Segment Start: Recorded data

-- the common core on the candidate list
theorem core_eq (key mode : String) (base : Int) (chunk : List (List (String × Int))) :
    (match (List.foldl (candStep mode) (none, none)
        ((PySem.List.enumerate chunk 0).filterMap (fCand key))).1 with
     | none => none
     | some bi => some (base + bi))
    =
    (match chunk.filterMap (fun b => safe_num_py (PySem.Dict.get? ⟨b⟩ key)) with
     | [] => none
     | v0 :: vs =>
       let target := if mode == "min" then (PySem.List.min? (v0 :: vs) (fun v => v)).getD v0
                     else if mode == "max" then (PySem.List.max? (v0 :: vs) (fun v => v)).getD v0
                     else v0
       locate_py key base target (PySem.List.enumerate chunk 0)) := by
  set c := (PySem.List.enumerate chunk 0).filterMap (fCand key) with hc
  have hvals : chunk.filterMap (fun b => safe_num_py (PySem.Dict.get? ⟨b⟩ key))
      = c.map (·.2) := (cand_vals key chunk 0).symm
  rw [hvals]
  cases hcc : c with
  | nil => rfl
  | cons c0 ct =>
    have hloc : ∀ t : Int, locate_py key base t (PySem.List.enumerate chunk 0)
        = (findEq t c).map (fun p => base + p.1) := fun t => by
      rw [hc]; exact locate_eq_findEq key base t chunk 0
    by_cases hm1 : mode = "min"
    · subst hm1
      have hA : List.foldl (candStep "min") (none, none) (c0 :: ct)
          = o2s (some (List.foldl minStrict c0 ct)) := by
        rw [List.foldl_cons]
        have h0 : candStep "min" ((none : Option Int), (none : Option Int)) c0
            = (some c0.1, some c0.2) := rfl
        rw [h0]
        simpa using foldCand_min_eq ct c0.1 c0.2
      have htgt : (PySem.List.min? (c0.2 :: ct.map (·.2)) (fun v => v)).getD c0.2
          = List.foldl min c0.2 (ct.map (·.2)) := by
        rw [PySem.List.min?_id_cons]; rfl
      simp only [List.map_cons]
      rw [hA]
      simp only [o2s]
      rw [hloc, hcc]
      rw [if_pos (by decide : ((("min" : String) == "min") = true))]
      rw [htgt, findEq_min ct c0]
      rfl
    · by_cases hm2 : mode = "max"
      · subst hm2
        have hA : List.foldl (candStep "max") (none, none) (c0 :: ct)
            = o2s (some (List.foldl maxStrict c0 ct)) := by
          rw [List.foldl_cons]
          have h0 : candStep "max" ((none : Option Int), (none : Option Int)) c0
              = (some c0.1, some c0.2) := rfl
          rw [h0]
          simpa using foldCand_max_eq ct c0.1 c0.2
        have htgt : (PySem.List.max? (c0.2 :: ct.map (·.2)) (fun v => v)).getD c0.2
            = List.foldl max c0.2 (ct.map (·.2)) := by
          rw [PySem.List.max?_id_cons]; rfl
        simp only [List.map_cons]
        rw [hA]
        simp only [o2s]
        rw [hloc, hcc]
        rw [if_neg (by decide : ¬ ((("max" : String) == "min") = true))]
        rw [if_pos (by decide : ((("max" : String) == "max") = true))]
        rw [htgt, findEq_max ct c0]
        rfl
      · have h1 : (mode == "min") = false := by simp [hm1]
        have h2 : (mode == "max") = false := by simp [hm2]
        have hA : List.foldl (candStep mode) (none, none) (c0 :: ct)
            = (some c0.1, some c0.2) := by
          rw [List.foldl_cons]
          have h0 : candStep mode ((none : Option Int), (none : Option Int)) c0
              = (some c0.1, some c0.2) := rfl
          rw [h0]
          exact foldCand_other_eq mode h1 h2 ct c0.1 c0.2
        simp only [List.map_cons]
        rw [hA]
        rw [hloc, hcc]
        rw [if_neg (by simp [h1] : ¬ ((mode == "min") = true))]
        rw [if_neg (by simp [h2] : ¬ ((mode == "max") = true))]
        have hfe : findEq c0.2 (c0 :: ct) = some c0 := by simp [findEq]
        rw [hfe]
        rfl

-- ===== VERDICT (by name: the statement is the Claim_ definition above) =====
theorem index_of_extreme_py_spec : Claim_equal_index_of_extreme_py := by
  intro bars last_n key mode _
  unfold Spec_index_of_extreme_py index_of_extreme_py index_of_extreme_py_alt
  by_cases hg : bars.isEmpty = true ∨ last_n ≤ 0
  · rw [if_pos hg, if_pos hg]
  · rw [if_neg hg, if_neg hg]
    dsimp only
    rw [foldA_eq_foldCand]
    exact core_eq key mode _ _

Segment End: Recorded data
Segment Start: Recorded data

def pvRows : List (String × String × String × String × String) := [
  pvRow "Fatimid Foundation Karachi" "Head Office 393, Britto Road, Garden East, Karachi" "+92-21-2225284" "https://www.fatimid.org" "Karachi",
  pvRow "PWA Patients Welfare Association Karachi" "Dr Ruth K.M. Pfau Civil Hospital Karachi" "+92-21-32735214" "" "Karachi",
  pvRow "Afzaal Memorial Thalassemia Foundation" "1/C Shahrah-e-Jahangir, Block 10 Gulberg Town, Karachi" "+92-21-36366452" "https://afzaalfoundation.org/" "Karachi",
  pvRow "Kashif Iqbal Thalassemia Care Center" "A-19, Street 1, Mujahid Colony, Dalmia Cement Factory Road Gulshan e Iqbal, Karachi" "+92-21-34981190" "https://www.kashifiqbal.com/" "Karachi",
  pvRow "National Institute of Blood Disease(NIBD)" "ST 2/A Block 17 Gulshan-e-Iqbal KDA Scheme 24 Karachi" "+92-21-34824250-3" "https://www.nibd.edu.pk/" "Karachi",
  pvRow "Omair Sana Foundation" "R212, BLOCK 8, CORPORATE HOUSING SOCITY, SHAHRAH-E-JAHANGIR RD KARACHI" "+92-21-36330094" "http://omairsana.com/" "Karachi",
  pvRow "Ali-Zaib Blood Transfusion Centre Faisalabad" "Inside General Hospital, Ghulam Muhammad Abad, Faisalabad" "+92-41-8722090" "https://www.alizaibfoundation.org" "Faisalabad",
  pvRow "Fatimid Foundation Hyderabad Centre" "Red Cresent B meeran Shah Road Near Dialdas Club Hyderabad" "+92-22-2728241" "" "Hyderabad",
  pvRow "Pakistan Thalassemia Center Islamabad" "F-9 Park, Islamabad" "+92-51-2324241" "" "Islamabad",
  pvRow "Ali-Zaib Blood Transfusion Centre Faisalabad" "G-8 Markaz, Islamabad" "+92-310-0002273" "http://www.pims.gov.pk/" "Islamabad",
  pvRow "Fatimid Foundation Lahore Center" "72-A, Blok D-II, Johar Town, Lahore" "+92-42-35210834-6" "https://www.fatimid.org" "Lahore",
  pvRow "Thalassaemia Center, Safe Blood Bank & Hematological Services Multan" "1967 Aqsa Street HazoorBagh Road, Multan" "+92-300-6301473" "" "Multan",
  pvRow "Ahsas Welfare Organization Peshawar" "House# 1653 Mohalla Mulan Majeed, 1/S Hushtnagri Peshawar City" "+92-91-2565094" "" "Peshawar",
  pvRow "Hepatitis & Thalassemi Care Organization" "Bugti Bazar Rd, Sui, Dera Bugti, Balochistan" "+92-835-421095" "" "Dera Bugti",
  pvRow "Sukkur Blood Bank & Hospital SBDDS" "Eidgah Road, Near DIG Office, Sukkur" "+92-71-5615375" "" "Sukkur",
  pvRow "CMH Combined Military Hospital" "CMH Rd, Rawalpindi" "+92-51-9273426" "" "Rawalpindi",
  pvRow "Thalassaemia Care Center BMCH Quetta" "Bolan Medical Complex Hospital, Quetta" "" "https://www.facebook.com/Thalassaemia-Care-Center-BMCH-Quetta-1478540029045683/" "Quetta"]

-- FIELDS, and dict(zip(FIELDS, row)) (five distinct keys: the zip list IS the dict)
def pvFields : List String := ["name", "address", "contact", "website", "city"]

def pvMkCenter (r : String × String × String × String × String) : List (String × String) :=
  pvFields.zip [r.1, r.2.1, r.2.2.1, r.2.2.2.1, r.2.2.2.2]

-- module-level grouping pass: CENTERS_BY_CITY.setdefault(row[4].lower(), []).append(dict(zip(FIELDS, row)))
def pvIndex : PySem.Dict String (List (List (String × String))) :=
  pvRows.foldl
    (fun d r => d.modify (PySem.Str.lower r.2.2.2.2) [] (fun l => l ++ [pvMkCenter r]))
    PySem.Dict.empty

Segment End: Recorded data

• _Problem description_: From the entries above, extract only the lines running from the one containing "exact foldCand_other_eq mode" through the one containing "rw [if_neg (by simp [h2]", inclusive.

• _Reply_:
          exact foldCand_other_eq mode h1 h2 ct c0.1 c0.2
        simp only [List.map_cons]
        rw [hA]
        rw [hloc, hcc]
        rw [if_neg (by simp [h1] : ¬ ((mode == "min") = true))]
        rw [if_neg (by simp [h2] : ¬ ((mode == "max") = true))]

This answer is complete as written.